(Dataset entries)
▼

set_option maxHeartbeats 1000000 in
lemma pvNf_some (cols : List String) (c : String) (h : pvNf cols = some c) :
    ∃ i, ∃ hi : i < cols.length, cols[i] = c ∧ pvBest cols i := by
  unfold pvNf at h
  cases hP : pvPrefs.findSome? (fun q => pvKeys.findSome? (fun k =>
      cols.find? (fun c => pvMatch c k && pvMatch c q))) with
  | some c' =>
    rw [hP] at h
    have hcc : c' = c := by simpa using h
    subst hcc
    obtain ⟨qi, hqi, hinner, hqprev⟩ := (findSome?_eq_some_iff_index _ _ _).mp hP
    obtain ⟨ki, hki, hfind, hkprev⟩ := (findSome?_eq_some_iff_index _ _ _).mp hinner
    obtain ⟨hpb, i, hi, hie, hiprev⟩ := List.find?_eq_some_iff_getElem.mp hfind
    have hmK : pvMatch c' (pvKeys[ki]'hki) = true := by simp at hpb; exact hpb.1
    have hmP : pvMatch c' (pvPrefs[qi]'hqi) = true := by simp at hpb; exact hpb.2
    have hcmem : c' ∈ cols := hie ▸ List.getElem_mem hi
    have hmr : pvMr c' = some ki := by
      apply List.findIdx?_eq_some_iff_getElem.mpr
      refine ⟨hki, hmK, ?_⟩
      intro j hj
      have h4 := List.find?_eq_none.mp (hkprev j (by omega)) c' hcmem
      simp only [Bool.and_eq_true, not_and] at h4
      intro hcon
      exact h4 hcon hmP
    have hprq : pvPrefs.findIdx? (fun q => pvMatch c' q) = some qi := by
      apply List.findIdx?_eq_some_iff_getElem.mpr
      refine ⟨hqi, hmP, ?_⟩
      intro q' hq'
      have h5 := List.findSome?_eq_none_iff.mp (hqprev q' (by omega)) (pvKeys[ki]'hki)
        (List.getElem_mem hki)
      have h6 := List.find?_eq_none.mp h5 c' hcmem
      simp only [Bool.and_eq_true, not_and] at h6
      intro hcon
      exact h6 hmK hcon
    have hpr : pvPr c' = qi := by unfold pvPr; rw [hprq]; rfl
    refine ⟨i, hi, hie, hi, by rw [hie, hmr]; rfl, ?_⟩
    intro j hj hjm
    obtain ⟨kj, hkj⟩ := Option.isSome_iff_exists.mp hjm
    obtain ⟨hkjl, hmKj⟩ := pvMr_spec cols[j] kj hkj
    have hymem : cols[j] ∈ cols := List.getElem_mem hj
    -- claim 1 : qi ≤ pvPr cols[j]
    have c1 : qi ≤ pvPr cols[j] := by
      by_contra hcon
      push Not at hcon
      have hlt : pvPr cols[j] < pvPrefs.length := by omega
      obtain ⟨hh, hmPy, -⟩ := pvPr_spec cols[j] hlt
      have hmPy : pvMatch cols[j] (pvPrefs[pvPr cols[j]]'hh) = true := hmPy
      have h5 := List.findSome?_eq_none_iff.mp (hqprev (pvPr cols[j]) hcon)
        (pvKeys[kj]'hkjl) (List.getElem_mem hkjl)
      have h6 := List.find?_eq_none.mp h5 cols[j] hymem
      simp only [Bool.and_eq_true, not_and] at h6
      exact h6 hmKj hmPy
    -- matched preference at qi, if the ranks tie
    have hPy_of_eq : pvPr cols[j] = qi → pvMatch cols[j] (pvPrefs[qi]'hqi) = true := by
      intro heq
      obtain ⟨hh, hmPy, -⟩ := pvPr_spec cols[j] (by omega)
      have : (pvPrefs[pvPr cols[j]]'hh) = (pvPrefs[qi]'hqi) := by congr 1
      rwa [this] at hmPy
    -- claim 2 : on pref tie, ki ≤ kj
    have c2 : pvPr cols[j] = qi → ki ≤ kj := by
      intro heq
      by_contra hcon
      push Not at hcon
      have h5 := List.find?_eq_none.mp (hkprev kj hcon) cols[j] hymem
      simp only [Bool.and_eq_true, not_and] at h5
      exact h5 hmKj (hPy_of_eq heq)
    -- claim 3 : on full tie, i ≤ j
    have c3 : pvPr cols[j] = qi → kj = ki → i ≤ j := by
      intro heq hke
      by_contra hcon
      push Not at hcon
      have h5 := hiprev j hcon
      simp only [Bool.not_eq_eq_eq_not, Bool.not_true, Bool.and_eq_false_iff] at h5
      have hmKi : pvMatch cols[j] (pvKeys[ki]'hki) = true := by
        have : (pvKeys[kj]'hkjl) = (pvKeys[ki]'hki) := by congr 1
        rwa [this] at hmKj
      rcases h5 with h5 | h5
      · rw [hmKi] at h5; cases h5
      · rw [hPy_of_eq heq] at h5; cases h5
    rw [hie, hmr, hpr, hkj]
    simp only [Option.getD_some]
    unfold pvLe
    simp only []
    omega
  | none =>
    rw [hP] at h
    rw [Option.none_or] at h
    obtain ⟨ki, hki, hfind, hkprev⟩ := (findSome?_eq_some_iff_index _ _ _).mp h
    obtain ⟨hmK, i, hi, hie, hiprev⟩ := List.find?_eq_some_iff_getElem.mp hfind
    have hcmem : c ∈ cols := hie ▸ List.getElem_mem hi
    have hmr : pvMr c = some ki := by
      apply List.findIdx?_eq_some_iff_getElem.mpr
      refine ⟨hki, hmK, ?_⟩
      intro j hj
      exact List.find?_eq_none.mp (hkprev j (by omega)) c hcmem
    -- every matched column has no preference match at all
    have hall4 : ∀ y ∈ cols, (pvMr y).isSome → pvPr y = pvPrefs.length := by
      intro y hy hym
      obtain ⟨kj, hkj⟩ := Option.isSome_iff_exists.mp hym
      obtain ⟨hkjl, hmKj⟩ := pvMr_spec y kj hkj
      unfold pvPr
      cases hf : pvPrefs.findIdx? (fun q => pvMatch y q) with
      | none => rfl
      | some q' =>
        obtain ⟨hq', hmPy, -⟩ := List.findIdx?_eq_some_iff_getElem.mp hf
        have h5 := List.findSome?_eq_none_iff.mp
          (List.findSome?_eq_none_iff.mp hP (pvPrefs[q']'hq') (List.getElem_mem hq'))
          (pvKeys[kj]'hkjl) (List.getElem_mem hkjl)
        have h6 := List.find?_eq_none.mp h5 y hy
        simp only [Bool.and_eq_true, not_and] at h6
        exact absurd hmPy (h6 hmKj)
    refine ⟨i, hi, hie, hi, by rw [hie, hmr]; rfl, ?_⟩
    intro j hj hjm
    obtain ⟨kj, hkj⟩ := Option.isSome_iff_exists.mp hjm
    obtain ⟨hkjl, hmKj⟩ := pvMr_spec cols[j] kj hkj
    have hymem : cols[j] ∈ cols := List.getElem_mem hj
    have hprc : pvPr c = pvPrefs.length := hall4 c hcmem (by simp [hmr])
    have hprj : pvPr cols[j] = pvPrefs.length := hall4 cols[j] hymem hjm
    have c2 : ki ≤ kj := by
      by_contra hcon
      push Not at hcon
      exact absurd hmKj (by simpa using List.find?_eq_none.mp (hkprev kj hcon) cols[j] hymem)
    have c3 : kj = ki → i ≤ j := by
      intro hke
      by_contra hcon
      push Not at hcon
      have h5 := hiprev j hcon
      have hmKi : pvMatch cols[j] (pvKeys[ki]'hki) = true := by
        have : (pvKeys[kj]'hkjl) = (pvKeys[ki]'hki) := by congr 1
        rwa [this] at hmKj
      rw [hmKi] at h5; cases h5
    rw [hie, hmr, hkj, hprc, hprj]
    simp only [Option.getD_some]
    unfold pvLe
    simp only []
    exact Or.inr ⟨trivial, by omega⟩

▲

### Activity
Write out every entry again exactly, please, with nothing missing.

### Answer to this task
set_option maxHeartbeats 1000000 in
lemma pvNf_some (cols : List String) (c : String) (h : pvNf cols = some c) :
    ∃ i, ∃ hi : i < cols.length, cols[i] = c ∧ pvBest cols i := by
  unfold pvNf at h
  cases hP : pvPrefs.findSome? (fun q => pvKeys.findSome? (fun k =>
      cols.find? (fun c => pvMatch c k && pvMatch c q))) with
  | some c' =>
    rw [hP] at h
    have hcc : c' = c := by simpa using h
    subst hcc
    obtain ⟨qi, hqi, hinner, hqprev⟩ := (findSome?_eq_some_iff_index _ _ _).mp hP
    obtain ⟨ki, hki, hfind, hkprev⟩ := (findSome?_eq_some_iff_index _ _ _).mp hinner
    obtain ⟨hpb, i, hi, hie, hiprev⟩ := List.find?_eq_some_iff_getElem.mp hfind
    have hmK : pvMatch c' (pvKeys[ki]'hki) = true := by simp at hpb; exact hpb.1
    have hmP : pvMatch c' (pvPrefs[qi]'hqi) = true := by simp at hpb; exact hpb.2
    have hcmem : c' ∈ cols := hie ▸ List.getElem_mem hi
    have hmr : pvMr c' = some ki := by
      apply List.findIdx?_eq_some_iff_getElem.mpr
      refine ⟨hki, hmK, ?_⟩
      intro j hj
      have h4 := List.find?_eq_none.mp (hkprev j (by omega)) c' hcmem
      simp only [Bool.and_eq_true, not_and] at h4
      intro hcon
      exact h4 hcon hmP
    have hprq : pvPrefs.findIdx? (fun q => pvMatch c' q) = some qi := by
      apply List.findIdx?_eq_some_iff_getElem.mpr
      refine ⟨hqi, hmP, ?_⟩
      intro q' hq'
      have h5 := List.findSome?_eq_none_iff.mp (hqprev q' (by omega)) (pvKeys[ki]'hki)
        (List.getElem_mem hki)
      have h6 := List.find?_eq_none.mp h5 c' hcmem
      simp only [Bool.and_eq_true, not_and] at h6
      intro hcon
      exact h6 hmK hcon
    have hpr : pvPr c' = qi := by unfold pvPr; rw [hprq]; rfl
    refine ⟨i, hi, hie, hi, by rw [hie, hmr]; rfl, ?_⟩
    intro j hj hjm
    obtain ⟨kj, hkj⟩ := Option.isSome_iff_exists.mp hjm
    obtain ⟨hkjl, hmKj⟩ := pvMr_spec cols[j] kj hkj
    have hymem : cols[j] ∈ cols := List.getElem_mem hj
    -- claim 1 : qi ≤ pvPr cols[j]
    have c1 : qi ≤ pvPr cols[j] := by
      by_contra hcon
      push Not at hcon
      have hlt : pvPr cols[j] < pvPrefs.length := by omega
      obtain ⟨hh, hmPy, -⟩ := pvPr_spec cols[j] hlt
      have hmPy : pvMatch cols[j] (pvPrefs[pvPr cols[j]]'hh) = true := hmPy
      have h5 := List.findSome?_eq_none_iff.mp (hqprev (pvPr cols[j]) hcon)
        (pvKeys[kj]'hkjl) (List.getElem_mem hkjl)
      have h6 := List.find?_eq_none.mp h5 cols[j] hymem
      simp only [Bool.and_eq_true, not_and] at h6
      exact h6 hmKj hmPy
    -- matched preference at qi, if the ranks tie
    have hPy_of_eq : pvPr cols[j] = qi → pvMatch cols[j] (pvPrefs[qi]'hqi) = true := by
      intro heq
      obtain ⟨hh, hmPy, -⟩ := pvPr_spec cols[j] (by omega)
      have : (pvPrefs[pvPr cols[j]]'hh) = (pvPrefs[qi]'hqi) := by congr 1
      rwa [this] at hmPy
    -- claim 2 : on pref tie, ki ≤ kj
    have c2 : pvPr cols[j] = qi → ki ≤ kj := by
      intro heq
      by_contra hcon
      push Not at hcon
      have h5 := List.find?_eq_none.mp (hkprev kj hcon) cols[j] hymem
      simp only [Bool.and_eq_true, not_and] at h5
      exact h5 hmKj (hPy_of_eq heq)
    -- claim 3 : on full tie, i ≤ j
    have c3 : pvPr cols[j] = qi → kj = ki → i ≤ j := by
      intro heq hke
      by_contra hcon
      push Not at hcon
      have h5 := hiprev j hcon
      simp only [Bool.not_eq_eq_eq_not, Bool.not_true, Bool.and_eq_false_iff] at h5
      have hmKi : pvMatch cols[j] (pvKeys[ki]'hki) = true := by
        have : (pvKeys[kj]'hkjl) = (pvKeys[ki]'hki) := by congr 1
        rwa [this] at hmKj
      rcases h5 with h5 | h5
      · rw [hmKi] at h5; cases h5
      · rw [hPy_of_eq heq] at h5; cases h5
    rw [hie, hmr, hpr, hkj]
    simp only [Option.getD_some]
    unfold pvLe
    simp only []
    omega
  | none =>
    rw [hP] at h
    rw [Option.none_or] at h
    obtain ⟨ki, hki, hfind, hkprev⟩ := (findSome?_eq_some_iff_index _ _ _).mp h
    obtain ⟨hmK, i, hi, hie, hiprev⟩ := List.find?_eq_some_iff_getElem.mp hfind
    have hcmem : c ∈ cols := hie ▸ List.getElem_mem hi
    have hmr : pvMr c = some ki := by
      apply List.findIdx?_eq_some_iff_getElem.mpr
      refine ⟨hki, hmK, ?_⟩
      intro j hj
      exact List.find?_eq_none.mp (hkprev j (by omega)) c hcmem
    -- every matched column has no preference match at all
    have hall4 : ∀ y ∈ cols, (pvMr y).isSome → pvPr y = pvPrefs.length := by
      intro y hy hym
      obtain ⟨kj, hkj⟩ := Option.isSome_iff_exists.mp hym
      obtain ⟨hkjl, hmKj⟩ := pvMr_spec y kj hkj
      unfold pvPr
      cases hf : pvPrefs.findIdx? (fun q => pvMatch y q) with
      | none => rfl
      | some q' =>
        obtain ⟨hq', hmPy, -⟩ := List.findIdx?_eq_some_iff_getElem.mp hf
        have h5 := List.findSome?_eq_none_iff.mp
          (List.findSome?_eq_none_iff.mp hP (pvPrefs[q']'hq') (List.getElem_mem hq'))
          (pvKeys[kj]'hkjl) (List.getElem_mem hkjl)
        have h6 := List.find?_eq_none.mp h5 y hy
        simp only [Bool.and_eq_true, not_and] at h6
        exact absurd hmPy (h6 hmKj)
    refine ⟨i, hi, hie, hi, by rw [hie, hmr]; rfl, ?_⟩
    intro j hj hjm
    obtain ⟨kj, hkj⟩ := Option.isSome_iff_exists.mp hjm
    obtain ⟨hkjl, hmKj⟩ := pvMr_spec cols[j] kj hkj
    have hymem : cols[j] ∈ cols := List.getElem_mem hj
    have hprc : pvPr c = pvPrefs.length := hall4 c hcmem (by simp [hmr])
    have hprj : pvPr cols[j] = pvPrefs.length := hall4 cols[j] hymem hjm
    have c2 : ki ≤ kj := by
      by_contra hcon
      push Not at hcon
      exact absurd hmKj (by simpa using List.find?_eq_none.mp (hkprev kj hcon) cols[j] hymem)
    have c3 : kj = ki → i ≤ j := by
      intro hke
      by_contra hcon
      push Not at hcon
      have h5 := hiprev j hcon
      have hmKi : pvMatch cols[j] (pvKeys[ki]'hki) = true := by
        have : (pvKeys[kj]'hkjl) = (pvKeys[ki]'hki) := by congr 1
        rwa [this] at hmKj
      rw [hmKi] at h5; cases h5
    rw [hie, hmr, hkj, hprc, hprj]
    simp only [Option.getD_some]
    unfold pvLe
    simp only []
    exact Or.inr ⟨trivial, by omega⟩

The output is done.